If you lose your job, focus on the positives like the ability to find a new job that is a better opportunity, maybe it will allow you more time with your family or will finally push you out of your comfort zone to follow your passion. Maybe you’re going through a divorce, focus on what you learned from that relationship that you can carry into your next or maybe it will allow you to find yourself again and do what you never had the chance to do. Or, maybe you’ve had a death of a loved one. Try to remember the time you had with them, the memories you shared, what you learned from their life and the positive effect it had on yours; while appreciating the opportunity to have had them in your life as long as you did.
I do believe that everything happens for a reason and sometimes that reason can be cloudier to see sometimes. I don’t think it is easy. Believe me, I’ve had my share of life thrown at me including relationship issues, deaths of loved ones, stressful jobs… etc. I haven’t always viewed life in this way or responded in the ways I should have.
At times, I would often look at other people’s lives and be envious of their perfect car or their perfect job or relationship, wondering why they had those things and I didn’t. I now realized a few things; first, people don’t usually show what they’re struggling with, they show the good times and the positives in their lives.
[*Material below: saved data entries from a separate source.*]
-- ===== PORT B =====
-- _merge from Source B: the while-loop two-pointer merge over the suffixes xs[a:], ys[b:],
-- ported as structural recursion on those suffixes (exact: same comparisons, same order).
def pvMerge : List (Int × List Int) → List (Int × List Int) → List (Int × List Int)
  | [], ys => ys
  | x :: xs, [] => x :: xs
  | x :: xs, y :: ys =>
      if y.1 < x.1 then y :: pvMerge (x :: xs) ys else x :: pvMerge xs (y :: ys)
termination_by xs ys => xs.length + ys.length

-- acc[:cap] with cap = (n if n > 0 else 0) ≥ 0 is List.take (exact for nonneg bounds).
def nshortest_alt (adjmat : List (List Int)) (n : Int) : List (Int × List Int) :=
  PySem.List.pyGetD
    ((PySem.List.pyRange 1 (adjmat.length : Int) 1).foldl
      (fun candss j =>
        candss ++
          [(PySem.List.pyRange 0 j 1).foldl
              (fun acc i =>
                (pvMerge acc
                    ((PySem.List.pyGetD candss i []).map
                      (fun c => (c.1 + PySem.List.pyGetD (PySem.List.pyGetD adjmat i []) j 0,
                                 c.2 ++ [j])))).take
                  (if 0 < n then n else 0).toNat)
              []])
      [[((0 : Int), [(0 : Int)])]])
    (-1) []

-- ===== PRECONDITION & SPEC =====
-- Pre_ excludes exactly the inputs where A raises IndexError: adjmat[i][j] is read for the
-- rows i whose candidate list is nonempty — every non-last row when n ≥ 1, only row 0 when
-- n ≤ 0 (the pruned lists are then empty) — and raises iff such a row is shorter than adjmat.
def Pre_nshortest (adjmat : List (List Int)) (n : Int) : Prop :=
  if 1 ≤ n then ∀ row ∈ adjmat.dropLast, adjmat.length ≤ row.length
  else 2 ≤ adjmat.length → adjmat.length ≤ (adjmat.headD []).length
instance (adjmat : List (List Int)) (n : Int) : Decidable (Pre_nshortest adjmat n) := by
  unfold Pre_nshortest; infer_instance

def pvWitness_nshortest : List (List Int) × Int := ([[0, 1, 1], [0, 0, 1], [0, 0, 0]], 2)

def Spec_nshortest (adjmat : List (List Int)) (n : Int) (out : List (Int × List Int)) : Prop :=
  out = nshortest_alt adjmat n
instance (adjmat : List (List Int)) (n : Int) (out : List (Int × List Int)) :
    Decidable (Spec_nshortest adjmat n out) := by unfold Spec_nshortest; infer_instance

-- ===== CLAIM (what is proved, stated in full; the proofs are below) =====
def Claim_equal_nshortest : Prop :=
  ∀ (adjmat : List (List Int)) (n : Int), Dom_nshortest adjmat n → Pre_nshortest adjmat n →
    Spec_nshortest adjmat n (nshortest adjmat n)

-- ===== LEMMAS AND PROOFS =====

lemma pvMerge_nil_right (a : List (Int × List Int)) : pvMerge a [] = a := by
  cases a <;> simp [pvMerge]

lemma pvMerge_cons_left (x : Int × List Int) (t bs : List (Int × List Int))
    (h : ∀ z ∈ bs, ¬ z.1 < x.1) : pvMerge (x :: t) bs = x :: pvMerge t bs := by
  cases bs with
  | nil => simp [pvMerge_nil_right]
  | cons z bs' =>
    have hz := h z (by simp)
    simp [pvMerge, hz]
The second, they are probably doing the same thing and being envious of someone’s life, or maybe even mine.
I still have my bad days and good days, and still have those thoughts sometimes. But, in an attempt to become the best me I can be, I’m trying my best, and really, that’s the best you can do. As humans, we will always mess up, we’re not perfect and no one ever will be. We each need to strive to be the best we can while appreciating what we have. I believe that is the key to happiness!
You only get one life, and when you’re always looking over your shoulder at the other person or looking for that next thing, whatever that may be, you’ll miss out on your life. You’ll never be truly happy if you’re always focused on other people or the next thing to make you happy. If you never appreciate what you have, what is the point of striving for it in the first place? Don’t get me wrong, you should always have goals in life and strive to improve yourself but while you are, don’t forget to “stop and smell the roses” because you don’t want to look back when you’re 100 years old and think, “I wish I would have enjoyed life more”.
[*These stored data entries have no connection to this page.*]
-- pv_equiv track=rewrite | github.com/Mirretta/Call-of-Earth | achievements.py | update_progress
-- ===== SOURCE A (Python) =====
-- def update_progress(num1,num2,num3,num4,num5):
--     achv_progression = [[15,30,50],[50,75,100],[10,15,20],[1,2,3],[5,10,20]]
--
--     n1 = n2 = n3 = n4 = n5 = None
--
--     for index, achv in enumerate(achv_progression[0]):
--         if num1 < achv:
--             n1 = index
--             break
--
--     if n1 == None: n1 = 3
--
--     for index, achv in enumerate(achv_progression[1]):
--         if  num2 < achv:
--             n2 = index
--             break
--
--     if n2 == None: n2 = 3
--
--     for index, achv in enumerate(achv_progression[2]):
--         if num3 < achv:
--             n3 = index
--             break
--
--     if n3 == None: n3 = 3
--
--     for index, achv in enumerate(achv_progression[3]):
--         if num4 < achv:
--             n4 = index
--             break
--
--     if n4 == None: n4 = 3
--
--     for index, achv in enumerate(achv_progression[4]):
--         if num5 < achv:
--             n5 = index
--             break
--
--     if n5 == None: n5 = 3
--
--     return n1,n2,n3,n4,n5
-- ===== SOURCE B (Python) =====
-- import bisect
--
-- def update_progress(num1, num2, num3, num4, num5):
--     table = [[15, 30, 50], [50, 75, 100], [10, 15, 20], [1, 2, 3], [5, 10, 20]]
--     return tuple(bisect.bisect_right(thresholds, num)
--                  for thresholds, num in zip(table, (num1, num2, num3, num4, num5)))
-- ===== Notes on version B (the rewrite author's own statement) =====
-- stated objective: idiomatic
-- what changed: Replaces five copy-pasted early-break linear scans with None sentinels by one table-driven pass: zip the five threshold lists with the five numbers and compute each tier as bisect.bisect_right(thresholds, num), which equals the first index whose threshold exceeds num (or 3 when none does).
import Mathlib
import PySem

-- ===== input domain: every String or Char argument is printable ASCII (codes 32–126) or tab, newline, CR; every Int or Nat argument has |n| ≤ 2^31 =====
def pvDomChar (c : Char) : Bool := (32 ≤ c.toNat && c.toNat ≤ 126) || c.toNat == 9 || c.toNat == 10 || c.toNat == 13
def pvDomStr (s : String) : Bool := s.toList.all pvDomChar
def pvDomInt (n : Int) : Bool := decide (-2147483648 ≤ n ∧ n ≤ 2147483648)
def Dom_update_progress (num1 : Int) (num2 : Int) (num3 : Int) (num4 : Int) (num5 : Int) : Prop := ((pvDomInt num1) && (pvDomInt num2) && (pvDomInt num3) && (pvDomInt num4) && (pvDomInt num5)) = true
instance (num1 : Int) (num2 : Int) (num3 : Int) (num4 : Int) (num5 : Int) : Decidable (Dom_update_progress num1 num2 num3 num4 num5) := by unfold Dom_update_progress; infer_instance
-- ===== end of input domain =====

-- B: one table-driven pass (zip thresholds with numbers, tier = bisect_right) instead of five duplicated early-break scans; idiomatic, not faster.


-- ===== PORT A =====
-- loop 'for index, achv in enumerate(ts): if num < achv: n = index; break' → first matching index, none if no break
def pvScanA (pairs : List (Int × Int)) (num : Int) : Option Int :=
  match pairs with
  | [] => none
  | (i, a) :: rest => if num < a then some i else pvScanA rest num

def update_progress (num1 : Int) (num2 : Int) (num3 : Int) (num4 : Int) (num5 : Int) : Int × Int × Int × Int × Int :=
  let achv_progression : List (List Int) := [[15,30,50],[50,75,100],[10,15,20],[1,2,3],[5,10,20]]
  let n1 := (pvScanA (PySem.List.enumerate (achv_progression.getD 0 [])) num1).getD 3
  let n2 := (pvScanA (PySem.List.enumerate (achv_progression.getD 1 [])) num2).getD 3
  let n3 := (pvScanA (PySem.List.enumerate (achv_progression.getD 2 [])) num3).getD 3
  let n4 := (pvScanA (PySem.List.enumerate (achv_progression.getD 3 [])) num4).getD 3
  let n5 := (pvScanA (PySem.List.enumerate (achv_progression.getD 4 [])) num5).getD 3
  (n1, n2, n3, n4, n5)

-- ===== PORT B =====
-- bisect.bisect_right on a sorted list = number of elements ≤ x (ported as takeWhile length; exact on sorted lists)
def pvBisectRight (l : List Int) (x : Int) : Int :=
  Int.ofNat (l.takeWhile (fun t => decide (t ≤ x))).length

def update_progress_alt (num1 : Int) (num2 : Int) (num3 : Int) (num4 : Int) (num5 : Int) : Int × Int × Int × Int × Int :=
  let table : List (List Int) := [[15,30,50],[50,75,100],[10,15,20],[1,2,3],[5,10,20]]
  let nums : List Int := [num1, num2, num3, num4, num5]
  match (table.zip nums).map (fun p => pvBisectRight p.1 p.2) with
  | [a, b, c, d, e] => (a, b, c, d, e)
  | _ => (0, 0, 0, 0, 0)

-- ===== PRECONDITION & SPEC =====
def Spec_update_progress (num1 : Int) (num2 : Int) (num3 : Int) (num4 : Int) (num5 : Int) (out : Int × Int × Int × Int × Int) : Prop := out = update_progress_alt num1 num2 num3 num4 num5
instance (num1 : Int) (num2 : Int) (num3 : Int) (num4 : Int) (num5 : Int) (out : Int × Int × Int × Int × Int) : Decidable (Spec_update_progress num1 num2 num3 num4 num5 out) := by unfold Spec_update_progress; infer_instance

-- ===== CLAIM (what is proved, stated in full; the proofs are below) =====
def Claim_equal_update_progress : Prop := ∀ (num1 : Int) (num2 : Int) (num3 : Int) (num4 : Int) (num5 : Int), Dom_update_progress num1 num2 num3 num4 num5 → Spec_update_progress num1 num2 num3 num4 num5 (update_progress num1 num2 num3 num4 num5)

-- ===== LEMMAS AND PROOFS =====

-- ===== VERDICT (by name: the statement is the Claim_ definition above) =====
-- one tier: the early-break scan with fallback 3 equals bisect_right on a sorted 3-element list
theorem pvTier_eq (x a b c : Int) :
    (pvScanA [(0, a), (1, b), (2, c)] x).getD 3 = pvBisectRight [a, b, c] x := by
  simp only [pvScanA, pvBisectRight, List.takeWhile_cons, List.takeWhile_nil,
    decide_eq_true_eq]
  split_ifs <;> simp_all <;> omega

theorem update_progress_spec : Claim_equal_update_progress := by
  intro num1 num2 num3 num4 num5 _
  unfold Spec_update_progress update_progress update_progress_alt
  simp only [PySem.List.enumerate_cons, PySem.List.enumerate_nil, List.zip, List.zipWith,
    List.map, List.getD, Int.reduceAdd, List.getElem?_cons_zero, List.getElem?_cons_succ,
    Option.getD_some]
  rw [pvTier_eq, pvTier_eq, pvTier_eq, pvTier_eq, pvTier_eq]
Think about a time that you told yourself, I would be happy in life if I had ____ (whatever that is, maybe it’s a new car, a house or more money). Now, fast forward to once you achieved that. Where you completely happy? Did that complete your life with happiness? No, because you probably had a new goal that you were striving for to be happy. If you continue to look towards what you don’t have vs. what you do, you will never truly be happy. Appreciate what you have now and all that life has given you because I can guarantee that you have things to be grateful for and ironically, probably what that other person is envious of. Try to focus less on others and more on yourself, you will be a much happier person!
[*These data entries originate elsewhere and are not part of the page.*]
theorem vGet_vSet_self (maze : List (List String)) (v : List (List Bool)) (r c : Int) (b : Bool)
    (hr0 : 0 ≤ r) (hr1 : r < (maze.length : Int)) (hc0 : 0 ≤ c)
    (hc1 : c < ((PySem.List.pyGetD maze 0 []).length : Int)) (hs : VShape maze v) :
    vGet (vSet v r c b) r c = b := by
  have hlt : r.toNat < v.length := by have := hs.1; omega
  have hrowlen : (v[r.toNat]'hlt).length = (PySem.List.pyGetD maze 0 []).length :=
    hs.2 _ (List.getElem_mem _)
  have hs2 : VShape maze (v.set r.toNat ((v[r.toNat]'hlt).set c.toNat b)) := by
    rw [← vSet_eq_set maze v r c b hr0 hr1 hc0 hs]
    exact vShape_vSet maze v r c b hr0 hr1 hc0 hs
  rw [vSet_eq_set maze v r c b hr0 hr1 hc0 hs,
    vGet_eq_getElem maze _ r c hr0 hr1 hc0 hs2]
  rw [List.getD_eq_getElem _ _ (by simp; omega)]
  simp

theorem vGet_vSet_ne (maze : List (List String)) (v : List (List Bool)) (r c r' c' : Int) (b : Bool)
    (hr0 : 0 ≤ r) (hr1 : r < (maze.length : Int)) (hc0 : 0 ≤ c)
    (_hc1 : c < ((PySem.List.pyGetD maze 0 []).length : Int))
    (hr0' : 0 ≤ r') (hr1' : r' < (maze.length : Int)) (hc0' : 0 ≤ c')
    (hc1' : c' < ((PySem.List.pyGetD maze 0 []).length : Int)) (hne : (r', c') ≠ (r, c))
    (hs : VShape maze v) :
    vGet (vSet v r c b) r' c' = vGet v r' c' := by
  have hlt : r.toNat < v.length := by have := hs.1; omega
  have hlt' : r'.toNat < v.length := by have := hs.1; omega
  have hrowlen : (v[r.toNat]'hlt).length = (PySem.List.pyGetD maze 0 []).length :=
    hs.2 _ (List.getElem_mem _)
  have hrowlen' : (v[r'.toNat]'hlt').length = (PySem.List.pyGetD maze 0 []).length :=
    hs.2 _ (List.getElem_mem _)
  have hs2 : VShape maze (v.set r.toNat ((v[r.toNat]'hlt).set c.toNat b)) := by
    rw [← vSet_eq_set maze v r c b hr0 hr1 hc0 hs]
    exact vShape_vSet maze v r c b hr0 hr1 hc0 hs
  rw [vSet_eq_set maze v r c b hr0 hr1 hc0 hs,
    vGet_eq_getElem maze _ r' c' hr0' hr1' hc0' hs2,
    vGet_eq_getElem maze v r' c' hr0' hr1' hc0' hs]
  rcases eq_or_ne r'.toNat r.toNat with hrr | hrr
  · have hre : r' = r := by omega
    subst hre
    have hcc : c'.toNat ≠ c.toNat := by
      intro hcontra
      have : c' = c := by omega
      exact hne (by simp [this])
    simp only [List.getElem_set_self]
    rw [List.getD_eq_getElem _ _ (by rw [List.length_set]; omega),
      List.getD_eq_getElem _ _ (by omega)]
    simp only [List.getElem_set, if_neg (Ne.symm hcc)]
  · simp only [List.getElem_set, if_neg (Ne.symm hrr)]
I can tell you that in 2016, I was at a very low point in my life after a job that wasn’t right for me and a relationship at one of its lowest point as a result of it. But, after this past year, 2017, I realized that I sure have a lot to be grateful for in life and I have never been happier! I have so much to be grateful for like my supportive family, friends, good health and a job. In addition to, having the ability to create this blog and share my life experiences with you while possibly make a positive impact on your life, I have never felt so grateful and fulfilled!